Typische Nutzungsfelder und Produkte
- Schlafprodukte: Matratzen, Topper, Nackenkissen, Lagerungskissen
- Möbelindustrie: Ergonomische Sitzpolster, Relax-Sessel
- Gesundheitswesen: Anti-Dekubitus-Matratzen, Rollstuhlkissen, Prothesenpolster
- Fahrzeugbau: Komfortsteigernde Autositze, Motorradsitze
- Sport & Freizeit: Helmpolster, Protektoren, Schuh-Innensohlen
Aktuelle Entwicklungen
Viscoschaum unterliegt derzeit einer bemerkenswerten Entwicklung: Nach einem langjährigen Hype um Schlafprodukte mit Memory-Effekt haben diese in jüngerer Zeit stark an Relevanz verloren. Viele Menschen entscheiden sich aus eigener Erfahrung heraus eher wieder für Matratzen und Kissen aus reaktionsschnelleren Materialien. Auch neue Entwicklungen in der Matratzenbranche bewirken ein Umdenken.

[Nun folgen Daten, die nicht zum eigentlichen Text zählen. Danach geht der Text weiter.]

-- pv_equiv track=rewrite | github.com/maahfuzdev/leetcode-solutions | Hard Problem/Dp/Count Good Integers on a Grid Path.py | countGoodIntegersOnPath
-- ===== SOURCE A (Python) =====
-- def countGoodIntegersOnPath(l, r, dirs):
--
--     a = [0] * 16
--     r1 = 0
--     c1 = 0
--     a[0] = 1
--
--     for c in dirs:
--         if c == "D":
--             r1 += 1
--         else:
--             c1 += 1
--         a[(r1 << 2) | c1] = 1
--
--     def calc(s):
--
--         dp_cache = [[[-1] * 10 for _ in range(16)] for _ in range(2)]
--
--         def dp(pos, is_less, last):
--             if pos == 16:
--                 return 1
--
--             if is_less and dp_cache[1][pos][last] != -1:
--                 return dp_cache[1][pos][last]
--
--             limit = 9 if is_less else int(s[pos])
--
--             ans = 0
--
--             for i in range(limit + 1):
--
--                 if a[pos] and i < last:
--                     continue
--
--                 nxt_last = i if a[pos] else last
--                 nxt_less = is_less or (i < limit)
--
--                 ans += dp(pos + 1, nxt_less, nxt_last)
--
--             if is_less:
--                 dp_cache[1][pos][last] = ans
--
--             return ans
--
--         return dp(0, False, 0)
--
--     sL = str(l - 1).zfill(16)
--     sR = str(r).zfill(16)
--
--     return calc(sR) - calc(sL)
-- ===== SOURCE B (Python) =====
-- def countGoodIntegersOnPath(l, r, dirs):
--
--     a = [0] * 16
--     r1 = 0
--     c1 = 0
--     a[0] = 1
--
--     for c in dirs:
--         if c == "D":
--             r1 += 1
--         else:
--             c1 += 1
--         a[(r1 << 2) | c1] = 1
--
--     # g[pos][last] = number of ways to fill positions pos..15 when the prefix is
--     # already strictly below the bound (the fully-free branch), built bottom-up.
--     g = [[1] * 10]
--     for pos in range(15, -1, -1):
--         prev = g[0]
--         row = []
--         for last in range(10):
--             tot = 0
--             for i in range(10):
--                 if a[pos]:
--                     if last <= i:
--                         tot += prev[i]
--                 else:
--                     tot += prev[last]
--             row.append(tot)
--         g.insert(0, row)
--
--     def calc(s):
--         # walk the tight path left to right; digits below the bound digit drop
--         # into the free branch and are counted with g.
--         total = 0
--         last = 0
--         for pos in range(16):
--             d = int(s[pos])
--             row = g[pos + 1]
--             for i in range(d):
--                 if a[pos]:
--                     if last <= i:
--                         total += row[i]
--                 else:
--                     total += row[last]
--             if a[pos]:
--                 if d < last:
--                     return total
--                 last = d
--         return total + 1
--
--     sL = str(l - 1).zfill(16)
--     sR = str(r).zfill(16)
--
--     return calc(sR) - calc(sL)
-- ===== Notes on version B (the rewrite author's own statement) =====
-- stated objective: alternative
-- what changed: A's memoized top-down recursive digit DP (dp(pos,is_less,last) with a cache) is replaced by a bottom-up table g[pos][last] for the fully-free branch plus an explicit left-to-right tight walk that sums g-entries for digits dropping below the bound; the path-marking loop and the zfill(16) boundaries are kept.
import Mathlib
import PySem

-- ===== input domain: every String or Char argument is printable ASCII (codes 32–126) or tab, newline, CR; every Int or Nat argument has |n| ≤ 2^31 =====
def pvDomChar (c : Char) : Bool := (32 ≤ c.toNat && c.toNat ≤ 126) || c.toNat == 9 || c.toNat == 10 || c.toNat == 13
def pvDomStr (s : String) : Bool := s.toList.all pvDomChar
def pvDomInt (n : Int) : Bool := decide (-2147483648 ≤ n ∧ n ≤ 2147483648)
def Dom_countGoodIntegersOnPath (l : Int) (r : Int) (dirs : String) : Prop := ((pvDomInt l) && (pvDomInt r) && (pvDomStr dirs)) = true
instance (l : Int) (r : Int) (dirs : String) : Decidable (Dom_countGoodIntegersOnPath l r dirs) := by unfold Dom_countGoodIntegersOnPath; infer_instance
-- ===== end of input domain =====

-- B replaces A's memoized recursive digit DP by a bottom-up free-branch table plus a
-- left-to-right tight walk (alternative decomposition; same asymptotic cost).


-- ===== PORT A =====

-- the shared a[]-marking loop (identical in Source A and Source B): a = [0]*16; a[0] = 1; for c in dirs: ...
-- List.set is a no-op where Python's a[idx] = 1 raises IndexError (idx ≥ 16); Pre_ excludes those dirs.
def pvMark (dirs : List Char) : List Int :=
  (dirs.foldl
    (fun (st : List Int × Nat × Nat) c =>
      let r1 := if c = 'D' then st.2.1 + 1 else st.2.1
      let c1 := if c = 'D' then st.2.2 else st.2.2 + 1
      (st.1.set ((r1 <<< 2) ||| c1) 1, r1, c1))
    ((List.replicate 16 (0 : Int)).set 0 1, 0, 0)).1

-- int(s[pos]) for a digit character; Pre_ guarantees every accessed character is a digit
-- (l ≥ 1 and r ≥ 0, so str(...).zfill(16) is all digits), where this is exact.
def pvDigit (c : Char) : Int := (c.toNat : Int) - 48

-- dp with the memo cache threaded through; the cache is dp_cache[1] modelled as a function
-- table (plane dp_cache[0] of the Python cache is never read or written).  s[pos] is read with
-- getD (in range on Pre_: the zfilled string has length 16).  fuel = 16 - pos throughout
-- (the fuel-0 branch is unreachable from the call in pvCalcA).
-- dp_cache[1][pos][last] = v  (function-table update)
def pvCUpd (c : Nat → Int → Int) (pos : Nat) (last : Int) (v : Int) : Nat → Int → Int :=
  fun p l => if p = pos ∧ l = last then v else c p l

def pvDpA (a : List Int) (s : List Char) :
    Nat → Nat → Bool → Int → (Nat → Int → Int) → Int × (Nat → Int → Int)
  | fuel, pos, isLess, last, cache =>
    if pos = 16 then (1, cache)
    else
      match fuel with
      | 0 => (0, cache)
      | fuel + 1 =>
        if isLess = true ∧ cache pos last ≠ -1 then (cache pos last, cache)
        else
          let limit : Int := if isLess then 9 else pvDigit (s.getD pos '0')
          let res := (List.range (limit.toNat + 1)).foldl
            (fun (st : Int × (Nat → Int → Int)) (i : Nat) =>
              if a.getD pos 0 ≠ 0 ∧ (i : Int) < last then st
              else
                let r := pvDpA a s fuel (pos + 1) (isLess || decide ((i : Int) < limit))
                  (if a.getD pos 0 ≠ 0 then (i : Int) else last) st.2
                (st.1 + r.1, r.2))
            (0, cache)
          (res.1, if isLess then pvCUpd res.2 pos last res.1 else res.2)

def pvCalcA (a : List Int) (s : List Char) : Int :=
  (pvDpA a s 16 0 false 0 (fun _ _ => -1)).1

def countGoodIntegersOnPath (l : Int) (r : Int) (dirs : String) : Int :=
  let a := pvMark dirs.toList
  let sL := PySem.Chars.zfill (PySem.Int.toChars (l - 1)) 16
  let sR := PySem.Chars.zfill (PySem.Int.toChars r) 16
  pvCalcA a sR - pvCalcA a sL

-- ===== PORT B =====

-- one row of the free-branch table: row for position pos computed from the row below (prev)
def pvGRow (a : List Int) (pos : Nat) (prev : List Int) : List Int :=
  (List.range 10).map (fun last =>
    (List.range 10).foldl
      (fun tot i =>
        if a.getD pos 0 ≠ 0 then (if last ≤ i then tot + prev.getD i 0 else tot)
        else tot + prev.getD last 0)
      0)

Gründe für den Absatz-Rückgang bei Produkten aus Viscoschaum / Memoryschaum
- Bewegungsträgheit: langsame Rückverformung, „Hängematten-Gefühl“
- Teils ungeeignet für kühle Schlafzimmer, fühlt sich dort anfangs hart an
- Wärmestau: wenig atmungsaktiv, oft als schweißtreibend empfunden
- Imagewandel: statt Hightech-Narrativ („NASA-Schaum“) ist nun Nachhaltigkeit gefragt
- Im Trend: vielseitig nutzbare, alltagstaugliche Allround-Matratzen
- Moderne Alternativen sind luftdurchlässiger, dynamischer, leichter, temperaturunabhängig
Viscoschaum ist nicht vollständig vom Markt verschwunden: Für Spezialanwendungen wie Lagerungskissen, Topper oder orthopädische Produkte wird er nach wie vor gezielt eingesetzt. Bei Matratzen findet man Viscoschaum mittlerweile meist als dünne, nachgiebige Deckschicht einer stützenden Basis aus atmungsaktiverem Taschenfederkern oder Kaltschaum.
FAQ
Viscoschaum passt sich durch Körperwärme an und reduziert Druckpunkte, während sich Kaltschaum schneller anpasst und atmungsaktiver ist.
Das hängt vom Einzelfall ab. Durch seine gute Druckverteilung kann Viscoschaum die Wirbelsäule entlasten, doch manche Personen empfinden seine träge Rückverformung als störend.
In der Regel ja – hochwertige, zertifizierte Schäume sind milbenresistent und emissionsarm.
In ersten Ansätzen ja, z. B. durch den Zusatz biobasierter Bestandteile oder emissionsarme, strenger kontrollierte Produktion.
Nein, nicht wirklich. Durch die langsame Rückverformung des Materials wirkt es nur so, als hätte es eine Art Gedächtnis für die Körperkonturen.